For one thing, it was an age of political revolution. It doesn’t seem like a coincidence that Lamarck proposed his theory of biological evolution after he had weathered the French Revolution as curator of the Botanical Garden in Paris. And while the French Revolution was something unprecedented and worldview-shaking, the political upheavals of the era were just one manifestation of a deeper change. Renaissance-era intellectuals had seen themselves as restorers of Classical achievement, but with the invention of the printing press, and the onset of the Age of Exploration, and then the Industrial Revolution, it was becoming very clear that humanity was ascending to heights thitherto undreamt of (technologically speaking, at least). Society was progressing.
This led to a general spirit of progress, which quickly influenced philosophy and metaphysics. (For example, Lovejoy writes that Voltaire thought the philosophical model of a fundamentally changeless world was hopeless, because it left no room for progress.) It was only a matter of time before biology was influenced too.
It’s probably no coincidence that Lord Monboddo was a scholar of linguistic evolution, which was at that time a new field. And in his book (page 366), he explicitly argues that the narrative of human history is one of progress, and is not merely cyclical. What Monboddo saw in society, he applied to biology.
Nor does it seem like a coincidence that Erasmus Darwin’s famous poem was largely concerned with the evolution of society (it’s in the title), not merely organic life. The rapid technological development of society happening before everyone’s eyes was the model and inspiration for the theory of biological evolution.

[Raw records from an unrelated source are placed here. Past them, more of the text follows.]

-- pv_equiv track=rewrite | github.com/Jungsu-lilly/coding_test_study | 프로그래머스/lv2/김서영/142085.py | solution
-- ===== SOURCE A (Python) =====
-- import heapq
--
-- def solution(n, k, enemy):
--     """
--     while로 돌면서 n+무적권 써도 안되는 경우 리턴하고, 그 전까지는
--     - hq에 enemy값 넣고 n에서 빼주기
--     - n 0보다 작아지면 무적권으로 보강
--
--     while 조건
--     """
--     if len(enemy) == k: return k
--
--     idx = 0
--     hq = []
--     while idx < len(enemy):
--         e = enemy[idx]
--         heapq.heappush(hq, -e)
--         n -= e
--         if n<0:
--             if k: # 무적권 사용 가능
--                 # 무적권으로 보강(음수로 저장하고 있으니까 빼주기)
--                 n -= heapq.heappop(hq)
--                 k-=1
--             else:
--                 return idx
--         idx += 1
--     return idx
-- ===== SOURCE B (Python) =====
-- def solution(n, k, enemy):
--     # Max stages passed: stage m fails iff even spending the k tokens on the
--     # k largest of the first m+1 healths, the rest exceeds n.
--     for m in range(k, len(enemy)):
--         if sum(sorted(enemy[:m+1])[:m+1-k]) > n:
--             return m
--     return len(enemy)
-- ===== Notes on version B (the rewrite author's own statement) =====
-- stated objective: simpler
-- what changed: Replaces the incremental heap simulation (push each health, reactively pop the max when the budget goes negative) by a direct scan for the first unclearable prefix: a prefix of m+1 stages is unclearable iff the sum of its m+1-k smallest healths exceeds n; B is plainer and shorter but re-sorts each prefix, trading speed (O(n^2 log n) vs A's O(n log n)).
-- outside the precondition, e.g. on solution(4, -2, [6]): A returns 1, B returns 0; on solution(1, 1, [3, -2, 6]): A returns 2, B returns 3
import Mathlib
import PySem

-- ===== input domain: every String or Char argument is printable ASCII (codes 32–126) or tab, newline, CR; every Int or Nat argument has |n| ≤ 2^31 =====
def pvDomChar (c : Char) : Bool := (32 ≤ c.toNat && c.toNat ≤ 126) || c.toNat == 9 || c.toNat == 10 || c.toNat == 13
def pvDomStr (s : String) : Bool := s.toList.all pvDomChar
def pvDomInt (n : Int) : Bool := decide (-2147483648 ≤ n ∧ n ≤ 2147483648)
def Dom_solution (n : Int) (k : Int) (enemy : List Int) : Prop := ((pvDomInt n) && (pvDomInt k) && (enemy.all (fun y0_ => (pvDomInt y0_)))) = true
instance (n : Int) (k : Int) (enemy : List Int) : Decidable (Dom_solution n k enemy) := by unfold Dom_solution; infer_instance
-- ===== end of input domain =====

-- B replaces the heap simulation by a scan for the first unclearable prefix
-- (sum of the m+1-k smallest healths of the first m+1 stages exceeds n): simpler, not faster.

-- ===== PORT A =====
-- heapq.heappush then heappop on the heap '(-e) :: hq': returns the minimum value and the
-- list with one occurrence of that value removed — exact on values (heap layout is internal).
def pyHeappop (x : Int) (xs : List Int) : Int × List Int :=
  (xs.foldl min x, (x :: xs).erase (xs.foldl min x))

def solGo (n k : Int) (hq : List Int) (idx : Int) : List Int → Int
  | [] => idx
  | e :: rest =>
    let n' := n - e
    if n' < 0 then
      if k ≠ 0 then
        let p := pyHeappop (-e) hq
        solGo (n' - p.1) (k - 1) p.2 (idx + 1) rest
      else idx
    else solGo n' k ((-e) :: hq) (idx + 1) rest

def solution (n : Int) (k : Int) (enemy : List Int) : Int :=
  if (enemy.length : Int) = k then k else solGo n k [] 0 enemy

-- ===== PORT B =====
def altGo (n k : Int) (enemy : List Int) : List Int → Int
  | [] => (enemy.length : Int)
  | m :: ms =>
    if n < (PySem.List.slice (PySem.List.sorted (PySem.List.slice enemy none (some (m + 1))) (fun x => x) false) none (some (m + 1 - k))).sum
    then m
    else altGo n k enemy ms

def solution_alt (n : Int) (k : Int) (enemy : List Int) : Int :=
  altGo n k enemy (PySem.List.pyRange k (enemy.length : Int) 1)

-- ===== PRECONDITION & SPEC =====
-- Pre_ restricts to the problem's natural domain: a nonnegative token count k, and (unless the
-- run is degenerate because k = 0 or there are at most k stages) nonnegative stage healths;
-- negative k or negative healths are outside the puzzle's input specification.
def Pre_solution (n : Int) (k : Int) (enemy : List Int) : Prop :=
  0 ≤ k ∧ (k = 0 ∨ (enemy.length : Int) ≤ k ∨ ∀ e ∈ enemy, 0 ≤ e)
instance (n : Int) (k : Int) (enemy : List Int) : Decidable (Pre_solution n k enemy) := by
  unfold Pre_solution; infer_instance

def pvWitness_solution : Int × Int × List Int := (7, 1, [4, 2, 4, 8, 1])

def Spec_solution (n : Int) (k : Int) (enemy : List Int) (out : Int) : Prop := out = solution_alt n k enemy
instance (n : Int) (k : Int) (enemy : List Int) (out : Int) : Decidable (Spec_solution n k enemy out) := by unfold Spec_solution; infer_instance

-- ===== CLAIM (what is proved, stated in full; the proofs are below) =====
def Claim_equal_solution : Prop := ∀ (n : Int) (k : Int) (enemy : List Int), Dom_solution n k enemy → Pre_solution n k enemy → Spec_solution n k enemy (solution n k enemy)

(Conversely, the metaphor of a biological organism was used to explain the structure of human society. For example, the evolutionary biologist and philosopher Herbert Spencer correlates various features of anatomy and physiology with human society in mind-melting detail in his 1860 work The Social Organism.)
Thus, decades before Darwin set out on the H. M. S. Beagle, society was already in the grip of “social Darwinism” — but a different, more optimistic, social Darwinism than what we’re familiar with today, and propounded by a different Darwin. Erasmian Social Darwinism, as we might call it, was a vision of Nature and human history as a magnificent unfolding, a flowering, an inexorable progression to ever-more-dizzying heights. The sociology and the science were two sides of the same coin, and they were mutually reinforcing: just as Nature had been newly made in the image of a progressing human society, humans were now admonished to imitate Nature and strive for progress.
A Beatific Vision
Rather than treating this as an interesting story from history, it’s worth considering how that beatific vision may be affecting us now. We have certainly not gotten past it. It is a part of Darwinism’s “social armor,” as historian of science Michael Flannery calls it. Because regardless of whatever setbacks the progressive vision might have encountered in the last few years or decades, we are still undeniably in a progressive era of human history. Each preceding generation still seems technologically primitive to the one that follows it. Therefore, a progressive, evolutionary worldview still seems intuitively reasonable to most intellectuals.
That will not likely be the case forever — nothing in this world goes on the same way forever. But in order for a devolutionary worldview or a cyclical worldview (or something else) to seem intuitively obvious again, there will probably first need to be a serious and sustained decline in human civilization.
When that happens, we will develop a hankering for a different Model. And Nature, once again, will be happy to oblige.